MS Excel compatible formats.

ROAPI supports loading a few Microsoft Excel compatible formats like xls, xlsx, xlsb, ods.

Configuration

To load MS Excel compatible files the config should be specified like:

tables:
    - name: "<table name>"
      uri: "<files path>"
      option:
        format: "<file format>"
        sheet_name: "Sheet1"
        rows_range_start: 2
        rows_range_end: 5
        columns_range_start: 1
        columns_range_end: 6
        schema_inference_lines: 3
  • format - name of file format. Currently supported files format:
    • xls (Microsoft Excel 5.0/95 Workbook)
    • xlsx (Excel Workbook)
    • xlsb (Excel Binary Workbook)
    • ods (OpenDocument Spreadsheet)
  • sheet_name - the name of the spread sheet with table data. By default, most files initially use Sheet1 as the sheet_name. Be sure to change this sheet_name as needed if your spreadsheet uses a different name. xlsx_sheet_name If no sheet_name is specified, ROAPI will use first spreadsheet.
  • Table range options
    • rows_range_start - the first row of the table. It contains column names. By default, rows_range_start is 0 (the first raw in spreadsheet)
    • rows_range_end - the last row of the table. By default, ROAPI reads all data.
    • columns_range_start - the column of the table. By default, columns_range_start is 0 (first column in spreadsheet)
    • columns_range_end - the last column of the table. By default, ROAPI reads all columns.
      For example, to take only selected data: spread_sheet_range the config file looks like:
tables:
    - name: "<table name>"
      uri: "<files path>"
      option:
        format: "<file format>"
        sheet_name: "Sheet1"
        rows_range_start: 1
        rows_range_end: 4
        columns_range_start: 1
        columns_range_end: 3
  • schema_inference_lines - the number of rows (inside table range) to use in schema inference. This number includes the row with column names, so, for example, schema_inference_lines: 3 means ROAPI will use first row for column names inference and 2 rows for column types inference. If this option is not specified then ROAPI reads all rows for column data types inference.

Schema inference.

ROAPI can infer schema of data automatically. The first row of data range is a row with column names. After column names inference ROAPI will infer data types by scanning all remaining rows or limited number of rows specified in schema_inference_lines option. If column contains more than one data type (for exaple, float and int) then ROAPI use Utf8 datatype.
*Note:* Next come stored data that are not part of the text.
-- pv_equiv track=rewrite | github.com/nikitarudakov/test_task | lucky.py | pure_loop_search
-- ===== SOURCE A (Python) =====
-- def pure_loop_search(seq_num: int) -> str:
--     # first cast value from int to str
--     seq_str = str(seq_num)
--
--     lucky_series = '0'
--     lucky_numbers = [str(5), str(6)]
--
--     # let's define a search state
--     search_state = 0 # meaning there has been no first entry from lucky series
--
--     index = 0
--     while (index < len(seq_str)):
--         num_str = seq_str[index]
--
--         if search_state == 0 and num_str in lucky_numbers:
--             first_index = index
--             search_state = 1
--
--         elif search_state == 1 and num_str not in lucky_numbers:
--             last_index = index
--
--             new_series = seq_str[first_index:last_index]
--
--             if len(new_series) > len(lucky_series) and len(set(map(int, new_series))) == 2:
--                 lucky_series = new_series
--
--             search_state = 0
--
--
--         elif search_state == 1 and num_str in lucky_numbers and index == len(seq_str)-1:
--             new_series = seq_str[first_index:]
--             if len(new_series) > len(lucky_series) and len(set(map(int, new_series))) == 2:
--                 lucky_series = new_series
--
--             search_state = 0
--
--
--         index += 1
--
--     return lucky_series
-- ===== SOURCE B (Python) =====
-- def pure_loop_search(seq_num: int) -> str:
--     # exhaustive search: try every substring of str(seq_num), keep the first
--     # longest one whose character set is exactly {'5', '6'}.
--     s = str(seq_num)
--     best = '0'
--     for i in range(len(s)):
--         for j in range(i + 1, len(s) + 1):
--             sub = s[i:j]
--             if len(sub) > len(best) and set(sub) == {'5', '6'}:
--                 best = sub
--     return best
-- ===== Notes on version B (the rewrite author's own statement) =====
-- stated objective: alternative
-- what changed: Replaces A's single-pass index-based three-branch state machine by an exhaustive search: try every substring s[i:j] of str(seq_num) and keep the first longest one whose character set is exactly {'5','6'}.
import Mathlib
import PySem

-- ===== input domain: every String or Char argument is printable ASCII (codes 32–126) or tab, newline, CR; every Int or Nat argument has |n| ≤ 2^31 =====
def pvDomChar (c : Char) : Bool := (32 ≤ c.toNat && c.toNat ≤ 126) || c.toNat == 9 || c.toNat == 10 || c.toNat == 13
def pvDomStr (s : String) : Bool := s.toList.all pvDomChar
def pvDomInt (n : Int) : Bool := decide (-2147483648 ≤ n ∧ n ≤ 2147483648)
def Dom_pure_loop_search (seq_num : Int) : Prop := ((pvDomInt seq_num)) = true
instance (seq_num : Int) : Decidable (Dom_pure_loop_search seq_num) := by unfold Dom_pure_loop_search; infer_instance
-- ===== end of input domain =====

-- B replaces A's inline index-based state machine by an exhaustive substring search:
-- try every substring of str(seq_num) and keep the first longest one whose character
-- set is exactly {'5','6'} (alternative decomposition; quadratic, not faster).

-- ===== PORT A =====
-- int(c) for a digit character c (A maps int over new_series, which holds only digit chars)
def pvDigitInt (c : Char) : Int := (c.toNat : Int) - 48

-- A's while loop: lucky = lucky_series, state = search_state, first = first_index
def pureLoopA (s : List Char) (lucky : List Char) (state first index : Nat) : List Char :=
  if h : index < s.length then
    let c := s[index]
    if state = 0 ∧ c ∈ ['5', '6'] then
      pureLoopA s lucky 1 index (index + 1)
    else if state = 1 ∧ c ∉ ['5', '6'] then
      let ns := PySem.List.slice s (some (first : Int)) (some (index : Int))
      let lucky' := if ns.length > lucky.length ∧ (PySem.Set.ofList (ns.map pvDigitInt)).length = 2 then ns else lucky
      pureLoopA s lucky' 0 first (index + 1)
    else if state = 1 ∧ c ∈ ['5', '6'] ∧ index = s.length - 1 then
      let ns := PySem.List.slice s (some (first : Int)) none
      let lucky' := if ns.length > lucky.length ∧ (PySem.Set.ofList (ns.map pvDigitInt)).length = 2 then ns else lucky
      pureLoopA s lucky' 0 first (index + 1)
    else
      pureLoopA s lucky state first (index + 1)
  else lucky
termination_by s.length - index
decreasing_by all_goals omega

def pure_loop_search (seq_num : Int) : String :=
  String.ofList (pureLoopA (PySem.Int.toChars seq_num) ['0'] 0 0 0)

-- ===== PORT B =====
-- B's nested loops: for i in range(len(s)): for j in range(i+1, len(s)+1): …
def pureBruteB (s : List Char) : List Char :=
  (PySem.List.pyRange 0 (s.length : Int) 1).foldl
    (fun best i =>
      (PySem.List.pyRange (i + 1) ((s.length : Int) + 1) 1).foldl
        (fun best j =>
          let sub := PySem.List.slice s (some i) (some j)
          if sub.length > best.length ∧
              PySem.Set.equal (PySem.Set.ofList sub) (PySem.Set.ofList ['5', '6']) = true
          then sub else best)
        best)
    ['0']

def pure_loop_search_alt (seq_num : Int) : String :=
  String.ofList (pureBruteB (PySem.Int.toChars seq_num))

-- ===== PRECONDITION & SPEC =====
def Spec_pure_loop_search (seq_num : Int) (out : String) : Prop := out = pure_loop_search_alt seq_num
instance (seq_num : Int) (out : String) : Decidable (Spec_pure_loop_search seq_num out) := by unfold Spec_pure_loop_search; infer_instance

-- ===== CLAIM (what is proved, stated in full; the proofs are below) =====
def Claim_equal_pure_loop_search : Prop := ∀ (seq_num : Int), Dom_pure_loop_search seq_num → Spec_pure_loop_search seq_num (pure_loop_search seq_num)

-- ===== LEMMAS AND PROOFS =====

-- the common intermediate form both proofs meet at: the maximal '5'/'6' runs of the
-- digit string, folded with the strict-improvement step

def pv56 (c : Char) : Bool := decide (c = '5' ∨ c = '6')

-- "the character set of r is exactly {'5','6'}"
def pvValid (r : List Char) : Prop := '5' ∈ r ∧ '6' ∈ r ∧ ∀ c ∈ r, c = '5' ∨ c = '6'

-- B's loop body, with the set-equality test spelled out
def pvStepV (b r : List Char) : List Char :=
  if r.length > b.length ∧ '5' ∈ r ∧ '6' ∈ r ∧ ∀ c ∈ r, c = '5' ∨ c = '6' then r else b

-- the step over a run already known to consist of '5'/'6' only
def pvStep (b r : List Char) : List Char :=
  if r.length > b.length ∧ '5' ∈ r ∧ '6' ∈ r then r else b

-- the maximal 5/6 runs of s, in order
def pureRunsB (s : List Char) (cur : List Char) (runs : List (List Char)) : List (List Char) :=
  match s with
  | [] => if cur = [] then runs else runs ++ [cur]
  | c :: t =>
      if c = '5' ∨ c = '6' then pureRunsB t (cur ++ [c]) runs
      else if cur = [] then pureRunsB t [] runs
      else pureRunsB t [] (runs ++ [cur])

def pureBestB (runs : List (List Char)) (best : List Char) : List Char :=
  runs.foldl (fun b r => if r.length > b.length ∧ '5' ∈ r ∧ '6' ∈ r then r else b) best

-- the longest valid substring starting at the head of t ([] if none)
def pvCand (t : List Char) : List Char :=
  if '5' ∈ t.takeWhile pv56 ∧ '6' ∈ t.takeWhile pv56 then t.takeWhile pv56 else []

theorem pureBestB_singleton (r best : List Char) :
    pureBestB [r] best = pvStep best r := by
  simp [pureBestB, pvStep, List.foldl]

theorem pureRunsB_acc (s : List Char) : ∀ cur acc,
    pureRunsB s cur acc = acc ++ pureRunsB s cur [] := by
  induction s with
  | nil => intro cur acc; by_cases h : cur = [] <;> simp [pureRunsB, h]
  | cons c t ih =>
      intro cur acc
      by_cases h1 : c = '5' ∨ c = '6'
      · simp [pureRunsB, h1]; rw [ih (cur ++ [c]) acc]
      · by_cases h2 : cur = []
        · simp [pureRunsB, h1, h2]; exact ih [] acc
        · simp [pureRunsB, h1, h2]
          rw [ih [] (acc ++ [cur]), ih [] [cur]]
          simp

-- for a nodup Int list all of whose elements are 5 or 6
theorem pvLen2_iff (l : List Int) (hnd : l.Nodup) (hel : ∀ x ∈ l, x = 5 ∨ x = 6) :
    l.length = 2 ↔ ((5 : Int) ∈ l ∧ (6 : Int) ∈ l) := by
  rcases l with _ | ⟨a, _ | ⟨b, t⟩⟩
  · simp
  · simp only [List.length_singleton, List.mem_singleton]
    constructor
    · omega
    · rintro ⟨rfl, h⟩; omega
  · have ha : a = 5 ∨ a = 6 := hel a (by simp)
    have hb : b = 5 ∨ b = 6 := hel b (by simp)
    simp only [List.nodup_cons, List.mem_cons] at hnd
    have hab : a ≠ b := fun h => hnd.1 (Or.inl h)
    have ht : t = [] := by
      rcases t with _ | ⟨x, t'⟩
      · rfl
      · exfalso
        have hx : x = 5 ∨ x = 6 := hel x (by simp)
        have hxa : x ≠ a := fun h => hnd.1 (Or.inr (by simp [h.symm]))
        have hxb : x ≠ b := fun h => hnd.2.1 (by simp [h.symm])
        omega
    subst ht
    simp only [List.length_cons, List.length_nil, List.mem_cons, List.not_mem_nil, or_false]
    constructor
    · intro _; omega
    · intro _; trivial

-- A's set-cardinality test is the two-membership test, on a run of '5'/'6' chars
theorem pvCond_iff (p : List Char) (hp : ∀ c ∈ p, c = '5' ∨ c = '6') :
    (PySem.Set.ofList (p.map pvDigitInt)).length = 2 ↔ ('5' ∈ p ∧ '6' ∈ p) := by
  have hel : ∀ x ∈ PySem.Set.ofList (p.map pvDigitInt), x = 5 ∨ x = 6 := by
    intro x hx
    rw [PySem.Set.mem_ofList, List.mem_map] at hx
    obtain ⟨c, hc, rfl⟩ := hx
    rcases hp c hc with rfl | rfl
    · left; decide
    · right; decide
  rw [pvLen2_iff _ (PySem.Set.nodup_ofList _) hel]
  have h5 : ((5 : Int) ∈ PySem.Set.ofList (p.map pvDigitInt)) ↔ '5' ∈ p := by
    rw [PySem.Set.mem_ofList, List.mem_map]
    constructor
    · rintro ⟨c, hc, hv⟩
      rcases hp c hc with rfl | rfl
      · exact hc
      · exact absurd hv (by decide)
    · intro h; exact ⟨'5', h, by decide⟩
  have h6 : ((6 : Int) ∈ PySem.Set.ofList (p.map pvDigitInt)) ↔ '6' ∈ p := by
    rw [PySem.Set.mem_ofList, List.mem_map]
    constructor
    · rintro ⟨c, hc, hv⟩
      rcases hp c hc with rfl | rfl
      · exact absurd hv (by decide)
      · exact hc
    · intro h; exact ⟨'6', h, by decide⟩
  rw [h5, h6]

-- pvStep ignores a run too short to contain both digits
theorem pvStep_short (b p : List Char) (hp : p.length ≤ 1) : pvStep b p = b := by
  unfold pvStep
  rw [if_neg]
  rintro ⟨-, h5, h6⟩
  rcases p with _ | ⟨a, _ | ⟨x, t⟩⟩
  · simp at h5
  · simp only [List.mem_singleton] at h5 h6
    rw [← h5] at h6; exact absurd h6 (by decide)
  · simp at hp

-- A's loop returns lucky_series when the index has run off the string
theorem pureLoopA_exit (s lucky : List Char) (state first index : Nat)
    (h : s.length ≤ index) : pureLoopA s lucky state first index = lucky := by
  rw [pureLoopA]
  simp [Nat.not_lt.mpr h]

-- both claims of the main invariant at loop exit (index past the end of the string)
theorem pureLoopA_eq_exit (s : List Char) (index first : Nat) (lucky : List Char)
    (hge : s.length ≤ index) (hle : index ≤ s.length) :
    (pureLoopA s lucky 0 first index
        = pureBestB (pureRunsB (s.drop index) [] []) lucky)
    ∧ (first < index →
       (∀ c ∈ (s.drop first).take (index - first), c = '5' ∨ c = '6') →
       (index = s.length → index - first = 1) →
       pureLoopA s lucky 1 first index
        = pureBestB (pureRunsB (s.drop index) ((s.drop first).take (index - first)) []) lucky) := by
  have hidx : index = s.length := by omega
  constructor
  · rw [pureLoopA_exit s lucky 0 first index hge, List.drop_eq_nil_of_le hge]
    simp [pureRunsB, pureBestB]
  · intro hfi hall hlast
    rw [pureLoopA_exit s lucky 1 first index hge, List.drop_eq_nil_of_le hge]
    have h1 : index - first = 1 := hlast hidx
    rw [h1]
    have hlen : ((s.drop first).take 1).length = 1 := by
      rw [List.length_take, List.length_drop]; omega
    obtain ⟨a, ha⟩ := List.length_eq_one_iff.mp hlen
    rw [ha]
    have hr : pureRunsB ([] : List Char) [a] [] = [[a]] := by simp [pureRunsB]
    rw [hr, pureBestB_singleton]
    exact (pvStep_short lucky [a] (by simp)).symm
Also, it is possible to specify schema in configuration file. This allows to avoid schema inference from data and loading of table will be faster.

tables:
    - name: "excel_table"
      uri: "path/to/file.xlsx"
      option:
        format: "xlsx"
      schema:
        columns:
        - name: "int_column"
          data_type: "Int64"
          nullable: true
        - name: "string_column"
          data_type: "Utf8"
          nullable: true
        - name: "float_column"
          data_type: "Float64"
          nullable: true
        - name: "datetime_column"
          data_type: !Timestamp [Seconds, null]
          nullable: true
        - name: "duration_column"
          data_type: !Duration Second
          nullable: true
        - name: "date32_column"
          data_type: Date32
          nullable: true
        - name: "date64_column"
          data_type: Date64
          nullable: true
        - name: "null_column"
          data_type: Null
          nullable: true